What needs to be done: Look below for the line that has "unfold Dom_solution; infer_instance". Set down the lines from there through the line that has "-- ===== PRECONDITION", exactly as written.

Provided data:
-- pv_equiv track=rewrite | github.com/jeongwon-Yang/Rokey2 | weekly4/Uchan/2024_10_16.py | solution
-- ===== SOURCE A (Python) =====
-- def solution(price, money, count):
--
--     result = 0
--     for i in range(0,count):
--         result += price*(i+1)
--
--     if money < result:
--         total= result-money
--     else:
--          total = 0
--     answer = total
--
--     return answer
-- ===== SOURCE B (Python) =====
-- def solution(price, money, count):
--     total_cost = price * count * (count + 1) // 2 if count > 0 else 0
--     return max(total_cost - money, 0)
-- ===== Notes on version B (the rewrite author's own statement) =====
-- stated objective: faster
-- what changed: Replaced the O(count) accumulation loop with the closed-form arithmetic-series formula price*count*(count+1)//2 and a max() for the overflow amount.
import Mathlib
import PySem

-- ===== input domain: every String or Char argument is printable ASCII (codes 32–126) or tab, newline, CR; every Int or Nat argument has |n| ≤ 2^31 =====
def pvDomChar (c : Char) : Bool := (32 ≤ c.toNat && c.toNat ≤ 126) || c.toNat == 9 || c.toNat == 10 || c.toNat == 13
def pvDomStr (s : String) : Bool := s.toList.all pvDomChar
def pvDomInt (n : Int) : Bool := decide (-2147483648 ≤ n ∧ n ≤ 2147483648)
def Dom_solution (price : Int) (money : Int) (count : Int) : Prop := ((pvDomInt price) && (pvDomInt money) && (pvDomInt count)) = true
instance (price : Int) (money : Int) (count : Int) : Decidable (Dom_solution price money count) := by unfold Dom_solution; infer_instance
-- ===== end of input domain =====

-- B replaces A's O(count) accumulation loop with the closed-form arithmetic series
-- price*count*(count+1)//2 and max() for the overflow amount (objective: faster, O(1)).

-- ===== PORT A =====
def solution (price : Int) (money : Int) (count : Int) : Int :=
  let result := (PySem.List.pyRange 0 count 1).foldl (fun acc i => acc + price * (i + 1)) 0
  let total := if money < result then result - money else 0
  let answer := total
  answer

-- ===== PORT B =====
def solution_alt (price : Int) (money : Int) (count : Int) : Int :=
  let total_cost := if count > 0 then PySem.Int.floordiv (price * count * (count + 1)) 2 else 0
  max (total_cost - money) 0

-- ===== PRECONDITION & SPEC =====
def Spec_solution (price : Int) (money : Int) (count : Int) (out : Int) : Prop := out = solution_alt price money count
instance (price : Int) (money : Int) (count : Int) (out : Int) : Decidable (Spec_solution price money count out) := by unfold Spec_solution; infer_instance

-- ===== CLAIM (what is proved, stated in full; the proofs are below) =====
def Claim_equal_solution : Prop := ∀ (price : Int) (money : Int) (count : Int), Dom_solution price money count → Spec_solution price money count (solution price money count)

-- ===== LEMMAS AND PROOFS =====

-- The loop's sum, doubled, is price*n*(n+1).
theorem pv_loop_sum (price : Int) (n : Nat) :
    2 * (PySem.List.pyRange 0 (n : Int) 1).foldl (fun acc i => acc + price * (i + 1)) 0
      = price * n * (n + 1) := by
  induction n with
  | zero => simp [PySem.List.pyRange_one_eq_nil]
  | succ k ih =>
    have h : ((k : Int)) + 1 = ((k + 1 : Nat) : Int) := by push_cast; ring
    have hsplit := PySem.List.pyRange_one_succ_right (a := 0) (b := (k : Int)) (by positivity)
    rw [← h, hsplit, List.foldl_append]
    simp only [List.foldl_cons, List.foldl_nil]
    push_cast
    nlinarith [ih]
theorem pv_closed_form (price : Int) (count : Int) (hc : 0 < count) :
    (PySem.List.pyRange 0 count 1).foldl (fun acc i => acc + price * (i + 1)) 0
      = PySem.Int.floordiv (price * count * (count + 1)) 2 := by
  obtain ⟨n, rfl⟩ : ∃ n : Nat, count = (n : Int) := ⟨count.toNat, (Int.toNat_of_nonneg hc.le).symm⟩
  have h := pv_loop_sum price n
  rw [PySem.Int.floordiv_eq_ediv_of_pos (by norm_num), ← h]
  omega

-- ===== VERDICT (by name: the statement is the Claim_ definition above) =====
theorem solution_spec : Claim_equal_solution := by
  intro price money count _
  unfold Spec_solution solution solution_alt
  by_cases hc : 0 < count
  · rw [pv_closed_form price count hc]
    simp only [hc, if_pos]
    omega
  · rw [PySem.List.pyRange_one_eq_nil (by omega)]
    simp only [List.foldl_nil, if_neg hc]
    omega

Task response:
instance (price : Int) (money : Int) (count : Int) : Decidable (Dom_solution price money count) := by unfold Dom_solution; infer_instance
-- ===== end of input domain =====

-- B replaces A's O(count) accumulation loop with the closed-form arithmetic series
-- price*count*(count+1)//2 and max() for the overflow amount (objective: faster, O(1)).

-- ===== PORT A =====
def solution (price : Int) (money : Int) (count : Int) : Int :=
  let result := (PySem.List.pyRange 0 count 1).foldl (fun acc i => acc + price * (i + 1)) 0
  let total := if money < result then result - money else 0
  let answer := total
  answer

-- ===== PORT B =====
def solution_alt (price : Int) (money : Int) (count : Int) : Int :=
  let total_cost := if count > 0 then PySem.Int.floordiv (price * count * (count + 1)) 2 else 0
  max (total_cost - money) 0

-- ===== PRECONDITION & SPEC =====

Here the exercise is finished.